**Your task**
Take from the data every line in which the word "full" is found.

====== Input for this task

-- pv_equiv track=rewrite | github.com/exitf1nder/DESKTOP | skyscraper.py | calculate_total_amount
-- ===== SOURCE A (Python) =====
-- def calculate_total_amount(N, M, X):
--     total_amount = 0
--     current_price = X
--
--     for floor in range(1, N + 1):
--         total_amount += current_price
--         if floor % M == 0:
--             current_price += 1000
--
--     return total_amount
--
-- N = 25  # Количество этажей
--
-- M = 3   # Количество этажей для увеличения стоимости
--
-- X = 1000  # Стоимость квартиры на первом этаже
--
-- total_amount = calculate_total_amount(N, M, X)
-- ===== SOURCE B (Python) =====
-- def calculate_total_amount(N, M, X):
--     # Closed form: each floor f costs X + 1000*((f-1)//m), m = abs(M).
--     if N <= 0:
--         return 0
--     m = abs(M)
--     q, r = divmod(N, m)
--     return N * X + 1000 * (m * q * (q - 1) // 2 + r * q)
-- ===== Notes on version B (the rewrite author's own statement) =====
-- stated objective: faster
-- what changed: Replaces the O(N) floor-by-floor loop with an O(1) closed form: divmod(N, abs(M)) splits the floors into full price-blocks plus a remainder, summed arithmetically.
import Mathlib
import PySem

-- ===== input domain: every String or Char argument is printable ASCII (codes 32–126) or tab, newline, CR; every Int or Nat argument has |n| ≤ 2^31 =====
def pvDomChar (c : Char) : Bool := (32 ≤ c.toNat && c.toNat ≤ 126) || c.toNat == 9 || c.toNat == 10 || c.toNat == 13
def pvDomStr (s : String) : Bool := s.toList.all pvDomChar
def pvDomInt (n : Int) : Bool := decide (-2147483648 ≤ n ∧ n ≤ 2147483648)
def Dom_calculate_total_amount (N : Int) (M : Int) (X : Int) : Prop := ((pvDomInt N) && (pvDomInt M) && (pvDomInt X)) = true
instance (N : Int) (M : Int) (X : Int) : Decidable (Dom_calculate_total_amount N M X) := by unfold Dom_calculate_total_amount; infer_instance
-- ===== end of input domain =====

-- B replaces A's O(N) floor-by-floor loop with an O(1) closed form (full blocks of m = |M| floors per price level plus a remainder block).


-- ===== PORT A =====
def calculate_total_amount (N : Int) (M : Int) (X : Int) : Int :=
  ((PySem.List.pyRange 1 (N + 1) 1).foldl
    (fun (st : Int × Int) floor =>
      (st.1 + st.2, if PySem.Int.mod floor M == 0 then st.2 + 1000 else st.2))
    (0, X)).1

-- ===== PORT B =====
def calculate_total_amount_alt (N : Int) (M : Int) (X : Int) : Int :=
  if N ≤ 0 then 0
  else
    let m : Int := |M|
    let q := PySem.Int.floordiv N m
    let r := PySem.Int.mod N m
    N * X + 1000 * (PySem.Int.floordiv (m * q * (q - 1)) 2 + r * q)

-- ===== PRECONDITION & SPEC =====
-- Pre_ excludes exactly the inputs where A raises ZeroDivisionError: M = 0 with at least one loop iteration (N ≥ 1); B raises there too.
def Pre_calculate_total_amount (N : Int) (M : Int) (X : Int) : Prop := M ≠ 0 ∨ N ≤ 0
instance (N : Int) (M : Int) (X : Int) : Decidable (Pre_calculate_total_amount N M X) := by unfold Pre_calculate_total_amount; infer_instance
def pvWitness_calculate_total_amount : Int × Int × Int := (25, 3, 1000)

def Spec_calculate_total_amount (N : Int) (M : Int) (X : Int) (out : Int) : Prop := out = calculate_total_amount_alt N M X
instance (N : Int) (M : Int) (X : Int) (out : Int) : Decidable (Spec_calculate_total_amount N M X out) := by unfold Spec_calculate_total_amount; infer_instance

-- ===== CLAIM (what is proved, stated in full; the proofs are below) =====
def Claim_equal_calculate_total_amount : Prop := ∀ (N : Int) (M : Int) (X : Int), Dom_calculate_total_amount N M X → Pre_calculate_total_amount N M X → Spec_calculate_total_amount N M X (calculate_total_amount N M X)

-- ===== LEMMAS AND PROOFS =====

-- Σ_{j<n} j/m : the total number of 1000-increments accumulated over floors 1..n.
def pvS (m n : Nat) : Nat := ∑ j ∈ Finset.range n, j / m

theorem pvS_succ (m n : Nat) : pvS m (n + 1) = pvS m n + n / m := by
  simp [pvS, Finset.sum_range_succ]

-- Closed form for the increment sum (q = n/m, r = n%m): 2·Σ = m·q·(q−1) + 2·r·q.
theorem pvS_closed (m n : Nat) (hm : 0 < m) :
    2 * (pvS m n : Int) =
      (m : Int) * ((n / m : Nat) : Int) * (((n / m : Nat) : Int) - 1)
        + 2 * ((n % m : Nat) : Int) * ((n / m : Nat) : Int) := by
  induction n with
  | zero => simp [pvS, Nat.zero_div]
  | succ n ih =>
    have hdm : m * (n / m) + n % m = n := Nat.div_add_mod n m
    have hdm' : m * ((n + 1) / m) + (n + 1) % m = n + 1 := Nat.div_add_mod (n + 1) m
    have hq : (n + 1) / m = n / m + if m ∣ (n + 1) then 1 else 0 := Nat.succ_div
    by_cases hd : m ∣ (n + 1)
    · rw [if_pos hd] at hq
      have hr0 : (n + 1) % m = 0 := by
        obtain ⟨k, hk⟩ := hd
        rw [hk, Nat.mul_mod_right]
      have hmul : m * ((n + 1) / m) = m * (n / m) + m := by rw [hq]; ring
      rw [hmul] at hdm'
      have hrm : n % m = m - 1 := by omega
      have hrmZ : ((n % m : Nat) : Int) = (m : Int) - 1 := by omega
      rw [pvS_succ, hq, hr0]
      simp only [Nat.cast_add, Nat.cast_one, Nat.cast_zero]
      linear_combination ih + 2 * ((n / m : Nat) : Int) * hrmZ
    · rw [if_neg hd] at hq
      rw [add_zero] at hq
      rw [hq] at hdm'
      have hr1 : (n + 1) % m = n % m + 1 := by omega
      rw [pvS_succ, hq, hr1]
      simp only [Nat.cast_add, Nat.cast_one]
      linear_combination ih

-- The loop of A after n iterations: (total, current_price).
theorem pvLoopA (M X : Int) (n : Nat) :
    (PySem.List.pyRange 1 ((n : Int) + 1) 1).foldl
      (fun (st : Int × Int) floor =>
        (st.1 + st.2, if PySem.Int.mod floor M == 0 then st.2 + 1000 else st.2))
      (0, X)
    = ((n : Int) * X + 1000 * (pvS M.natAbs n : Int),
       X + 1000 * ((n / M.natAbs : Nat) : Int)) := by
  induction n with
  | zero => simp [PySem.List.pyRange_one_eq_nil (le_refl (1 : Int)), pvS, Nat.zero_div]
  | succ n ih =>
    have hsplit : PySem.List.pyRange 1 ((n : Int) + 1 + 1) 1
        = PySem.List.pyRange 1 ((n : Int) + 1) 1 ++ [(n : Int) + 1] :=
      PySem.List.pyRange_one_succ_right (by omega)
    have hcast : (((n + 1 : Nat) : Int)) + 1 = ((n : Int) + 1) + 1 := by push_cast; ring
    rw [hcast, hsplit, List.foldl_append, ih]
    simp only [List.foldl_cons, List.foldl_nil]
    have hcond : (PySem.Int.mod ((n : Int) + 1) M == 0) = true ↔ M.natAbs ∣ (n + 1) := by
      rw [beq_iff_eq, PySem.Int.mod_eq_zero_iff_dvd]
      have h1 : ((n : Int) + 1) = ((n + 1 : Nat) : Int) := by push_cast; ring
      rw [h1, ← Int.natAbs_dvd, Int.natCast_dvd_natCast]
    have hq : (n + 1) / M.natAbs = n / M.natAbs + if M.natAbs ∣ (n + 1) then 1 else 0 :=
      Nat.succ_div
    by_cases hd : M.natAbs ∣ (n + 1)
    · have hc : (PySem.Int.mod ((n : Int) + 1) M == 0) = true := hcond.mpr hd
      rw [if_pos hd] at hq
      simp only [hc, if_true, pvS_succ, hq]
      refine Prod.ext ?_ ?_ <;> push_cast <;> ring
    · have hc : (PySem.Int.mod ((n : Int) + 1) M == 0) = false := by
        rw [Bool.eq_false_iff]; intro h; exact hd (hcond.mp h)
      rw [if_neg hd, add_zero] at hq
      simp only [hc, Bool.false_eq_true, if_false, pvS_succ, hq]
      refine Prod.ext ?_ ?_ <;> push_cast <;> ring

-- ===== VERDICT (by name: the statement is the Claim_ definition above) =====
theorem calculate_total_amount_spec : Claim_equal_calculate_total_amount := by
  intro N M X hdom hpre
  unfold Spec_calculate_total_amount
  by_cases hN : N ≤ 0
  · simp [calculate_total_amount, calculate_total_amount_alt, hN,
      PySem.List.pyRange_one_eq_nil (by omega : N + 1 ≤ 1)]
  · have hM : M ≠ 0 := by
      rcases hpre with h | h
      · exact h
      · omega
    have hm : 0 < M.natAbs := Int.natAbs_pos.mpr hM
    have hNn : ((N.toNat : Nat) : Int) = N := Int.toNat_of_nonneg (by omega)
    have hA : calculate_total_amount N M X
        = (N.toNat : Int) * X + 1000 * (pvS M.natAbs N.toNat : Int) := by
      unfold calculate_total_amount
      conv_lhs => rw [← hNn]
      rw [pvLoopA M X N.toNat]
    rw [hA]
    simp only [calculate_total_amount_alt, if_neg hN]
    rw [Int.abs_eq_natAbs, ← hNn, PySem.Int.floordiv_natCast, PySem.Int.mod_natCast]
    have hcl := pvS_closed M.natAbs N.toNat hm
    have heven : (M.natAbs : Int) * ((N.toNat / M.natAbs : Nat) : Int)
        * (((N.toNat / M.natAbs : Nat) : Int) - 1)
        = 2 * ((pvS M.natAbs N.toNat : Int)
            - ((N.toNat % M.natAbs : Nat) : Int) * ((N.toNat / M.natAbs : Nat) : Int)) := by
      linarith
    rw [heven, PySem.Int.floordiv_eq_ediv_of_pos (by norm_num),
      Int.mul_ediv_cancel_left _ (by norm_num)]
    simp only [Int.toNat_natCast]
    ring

============
====== Input for this task

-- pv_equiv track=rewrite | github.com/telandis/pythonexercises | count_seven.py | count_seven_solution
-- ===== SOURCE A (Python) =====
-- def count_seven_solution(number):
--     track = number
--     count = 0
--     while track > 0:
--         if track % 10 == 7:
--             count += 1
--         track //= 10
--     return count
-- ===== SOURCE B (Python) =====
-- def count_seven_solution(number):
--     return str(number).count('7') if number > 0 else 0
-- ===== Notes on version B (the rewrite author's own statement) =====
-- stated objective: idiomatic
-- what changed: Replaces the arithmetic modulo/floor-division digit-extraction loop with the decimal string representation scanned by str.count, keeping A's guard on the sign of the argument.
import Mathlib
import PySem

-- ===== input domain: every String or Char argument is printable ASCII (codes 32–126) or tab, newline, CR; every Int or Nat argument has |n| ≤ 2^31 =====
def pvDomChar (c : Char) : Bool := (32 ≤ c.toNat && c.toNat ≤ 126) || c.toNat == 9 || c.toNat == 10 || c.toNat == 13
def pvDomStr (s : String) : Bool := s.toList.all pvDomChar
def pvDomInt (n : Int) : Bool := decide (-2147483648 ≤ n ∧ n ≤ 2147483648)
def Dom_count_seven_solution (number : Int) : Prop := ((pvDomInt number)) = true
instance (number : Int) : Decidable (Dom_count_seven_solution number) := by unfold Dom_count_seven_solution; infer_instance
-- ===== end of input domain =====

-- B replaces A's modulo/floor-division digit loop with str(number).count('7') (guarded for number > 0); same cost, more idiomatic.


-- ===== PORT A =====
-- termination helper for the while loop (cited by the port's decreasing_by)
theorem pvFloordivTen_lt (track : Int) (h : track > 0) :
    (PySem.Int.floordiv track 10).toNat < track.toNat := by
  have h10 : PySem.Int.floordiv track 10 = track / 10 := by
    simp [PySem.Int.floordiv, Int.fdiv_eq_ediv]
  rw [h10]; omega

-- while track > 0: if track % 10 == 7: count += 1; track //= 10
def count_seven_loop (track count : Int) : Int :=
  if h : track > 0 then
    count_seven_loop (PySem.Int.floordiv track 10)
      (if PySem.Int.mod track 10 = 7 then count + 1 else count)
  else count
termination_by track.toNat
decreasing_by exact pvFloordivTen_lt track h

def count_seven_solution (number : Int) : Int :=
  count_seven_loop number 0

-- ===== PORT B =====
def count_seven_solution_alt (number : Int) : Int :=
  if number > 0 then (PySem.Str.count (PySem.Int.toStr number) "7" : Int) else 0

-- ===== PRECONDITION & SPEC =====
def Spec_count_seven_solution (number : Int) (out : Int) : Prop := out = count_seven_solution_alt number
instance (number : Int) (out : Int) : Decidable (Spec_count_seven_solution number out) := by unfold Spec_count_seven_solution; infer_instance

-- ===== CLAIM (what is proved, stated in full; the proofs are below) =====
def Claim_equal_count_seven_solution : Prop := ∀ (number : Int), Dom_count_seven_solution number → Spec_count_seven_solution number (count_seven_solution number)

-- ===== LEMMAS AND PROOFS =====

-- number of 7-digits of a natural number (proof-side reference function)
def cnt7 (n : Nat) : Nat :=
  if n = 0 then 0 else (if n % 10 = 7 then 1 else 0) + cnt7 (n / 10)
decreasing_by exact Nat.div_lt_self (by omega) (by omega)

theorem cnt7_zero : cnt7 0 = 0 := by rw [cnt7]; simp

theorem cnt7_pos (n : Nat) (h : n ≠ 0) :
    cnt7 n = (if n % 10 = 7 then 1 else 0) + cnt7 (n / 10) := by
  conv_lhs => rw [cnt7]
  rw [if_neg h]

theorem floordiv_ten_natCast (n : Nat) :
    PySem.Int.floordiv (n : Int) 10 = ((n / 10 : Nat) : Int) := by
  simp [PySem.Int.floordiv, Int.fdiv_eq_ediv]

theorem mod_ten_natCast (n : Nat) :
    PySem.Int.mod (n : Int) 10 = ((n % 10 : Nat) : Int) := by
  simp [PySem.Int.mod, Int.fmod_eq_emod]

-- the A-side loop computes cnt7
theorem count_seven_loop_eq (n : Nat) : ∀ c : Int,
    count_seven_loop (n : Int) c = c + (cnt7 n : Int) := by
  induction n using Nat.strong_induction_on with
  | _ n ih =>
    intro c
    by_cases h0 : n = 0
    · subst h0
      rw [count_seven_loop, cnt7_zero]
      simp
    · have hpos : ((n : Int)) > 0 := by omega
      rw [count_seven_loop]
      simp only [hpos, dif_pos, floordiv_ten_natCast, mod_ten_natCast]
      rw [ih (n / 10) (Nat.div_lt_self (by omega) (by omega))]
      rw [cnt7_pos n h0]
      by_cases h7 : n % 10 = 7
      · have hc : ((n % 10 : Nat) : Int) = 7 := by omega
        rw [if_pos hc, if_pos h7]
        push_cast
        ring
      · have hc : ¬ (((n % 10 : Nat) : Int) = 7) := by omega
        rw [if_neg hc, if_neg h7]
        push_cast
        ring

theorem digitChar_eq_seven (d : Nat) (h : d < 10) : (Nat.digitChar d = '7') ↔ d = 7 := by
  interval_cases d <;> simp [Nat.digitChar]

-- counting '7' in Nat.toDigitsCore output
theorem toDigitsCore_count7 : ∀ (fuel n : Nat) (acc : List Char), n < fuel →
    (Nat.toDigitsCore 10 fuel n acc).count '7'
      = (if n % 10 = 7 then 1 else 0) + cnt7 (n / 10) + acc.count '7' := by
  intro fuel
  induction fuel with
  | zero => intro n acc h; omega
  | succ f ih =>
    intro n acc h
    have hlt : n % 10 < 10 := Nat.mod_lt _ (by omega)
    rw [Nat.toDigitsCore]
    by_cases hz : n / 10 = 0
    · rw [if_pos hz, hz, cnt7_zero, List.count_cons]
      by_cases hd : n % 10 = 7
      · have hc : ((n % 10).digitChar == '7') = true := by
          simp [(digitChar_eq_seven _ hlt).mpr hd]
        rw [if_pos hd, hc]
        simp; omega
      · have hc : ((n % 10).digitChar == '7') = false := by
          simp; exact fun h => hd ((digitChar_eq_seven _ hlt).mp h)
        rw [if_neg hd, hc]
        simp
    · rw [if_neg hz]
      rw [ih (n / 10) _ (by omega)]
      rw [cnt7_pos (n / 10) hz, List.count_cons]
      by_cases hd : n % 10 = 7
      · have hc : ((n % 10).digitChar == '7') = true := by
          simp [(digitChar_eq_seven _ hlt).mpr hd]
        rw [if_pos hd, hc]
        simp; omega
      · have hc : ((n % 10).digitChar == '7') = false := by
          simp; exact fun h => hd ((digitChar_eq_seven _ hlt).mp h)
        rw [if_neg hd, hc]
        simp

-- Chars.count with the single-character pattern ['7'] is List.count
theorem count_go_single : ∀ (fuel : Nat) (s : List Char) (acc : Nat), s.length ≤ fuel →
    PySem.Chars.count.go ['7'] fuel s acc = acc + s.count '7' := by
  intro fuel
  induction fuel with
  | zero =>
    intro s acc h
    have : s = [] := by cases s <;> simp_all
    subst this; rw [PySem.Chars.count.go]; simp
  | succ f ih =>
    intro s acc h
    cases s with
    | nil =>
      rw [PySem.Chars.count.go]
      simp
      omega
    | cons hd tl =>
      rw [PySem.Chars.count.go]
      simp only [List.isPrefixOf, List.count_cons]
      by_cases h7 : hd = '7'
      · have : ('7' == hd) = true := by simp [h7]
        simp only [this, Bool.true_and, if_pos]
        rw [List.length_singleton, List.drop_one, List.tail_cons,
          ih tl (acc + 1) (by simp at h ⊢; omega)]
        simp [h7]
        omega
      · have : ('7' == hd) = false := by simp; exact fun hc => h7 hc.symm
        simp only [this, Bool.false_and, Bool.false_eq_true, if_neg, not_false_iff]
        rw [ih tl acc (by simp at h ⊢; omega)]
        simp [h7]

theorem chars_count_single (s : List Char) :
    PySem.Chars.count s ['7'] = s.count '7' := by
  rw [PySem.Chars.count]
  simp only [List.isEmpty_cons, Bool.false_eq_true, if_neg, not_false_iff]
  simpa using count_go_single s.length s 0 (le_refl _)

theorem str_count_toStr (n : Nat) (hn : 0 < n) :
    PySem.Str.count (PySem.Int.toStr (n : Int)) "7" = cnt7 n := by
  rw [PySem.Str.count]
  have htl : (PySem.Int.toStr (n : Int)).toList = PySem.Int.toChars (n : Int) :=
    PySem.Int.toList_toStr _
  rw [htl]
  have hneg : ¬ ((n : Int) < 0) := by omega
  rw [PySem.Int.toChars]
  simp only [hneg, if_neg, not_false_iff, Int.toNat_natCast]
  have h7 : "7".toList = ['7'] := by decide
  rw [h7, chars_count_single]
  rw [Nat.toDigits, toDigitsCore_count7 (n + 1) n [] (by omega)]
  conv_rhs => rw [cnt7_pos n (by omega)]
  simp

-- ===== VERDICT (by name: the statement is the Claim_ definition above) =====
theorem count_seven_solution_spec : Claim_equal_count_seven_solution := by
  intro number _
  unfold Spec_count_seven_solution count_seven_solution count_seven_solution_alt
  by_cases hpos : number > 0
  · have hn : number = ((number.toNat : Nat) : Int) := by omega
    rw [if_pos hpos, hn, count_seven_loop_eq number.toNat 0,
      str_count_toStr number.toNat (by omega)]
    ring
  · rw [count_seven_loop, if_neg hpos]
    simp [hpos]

============

**Written solution**
-- what changed: Replaces the O(N) floor-by-floor loop with an O(1) closed form: divmod(N, abs(M)) splits the floors into full price-blocks plus a remainder, summed arithmetically.
-- B replaces A's O(N) floor-by-floor loop with an O(1) closed form (full blocks of m = |M| floors per price level plus a remainder block).
-- ===== CLAIM (what is proved, stated in full; the proofs are below) =====
-- ===== CLAIM (what is proved, stated in full; the proofs are below) =====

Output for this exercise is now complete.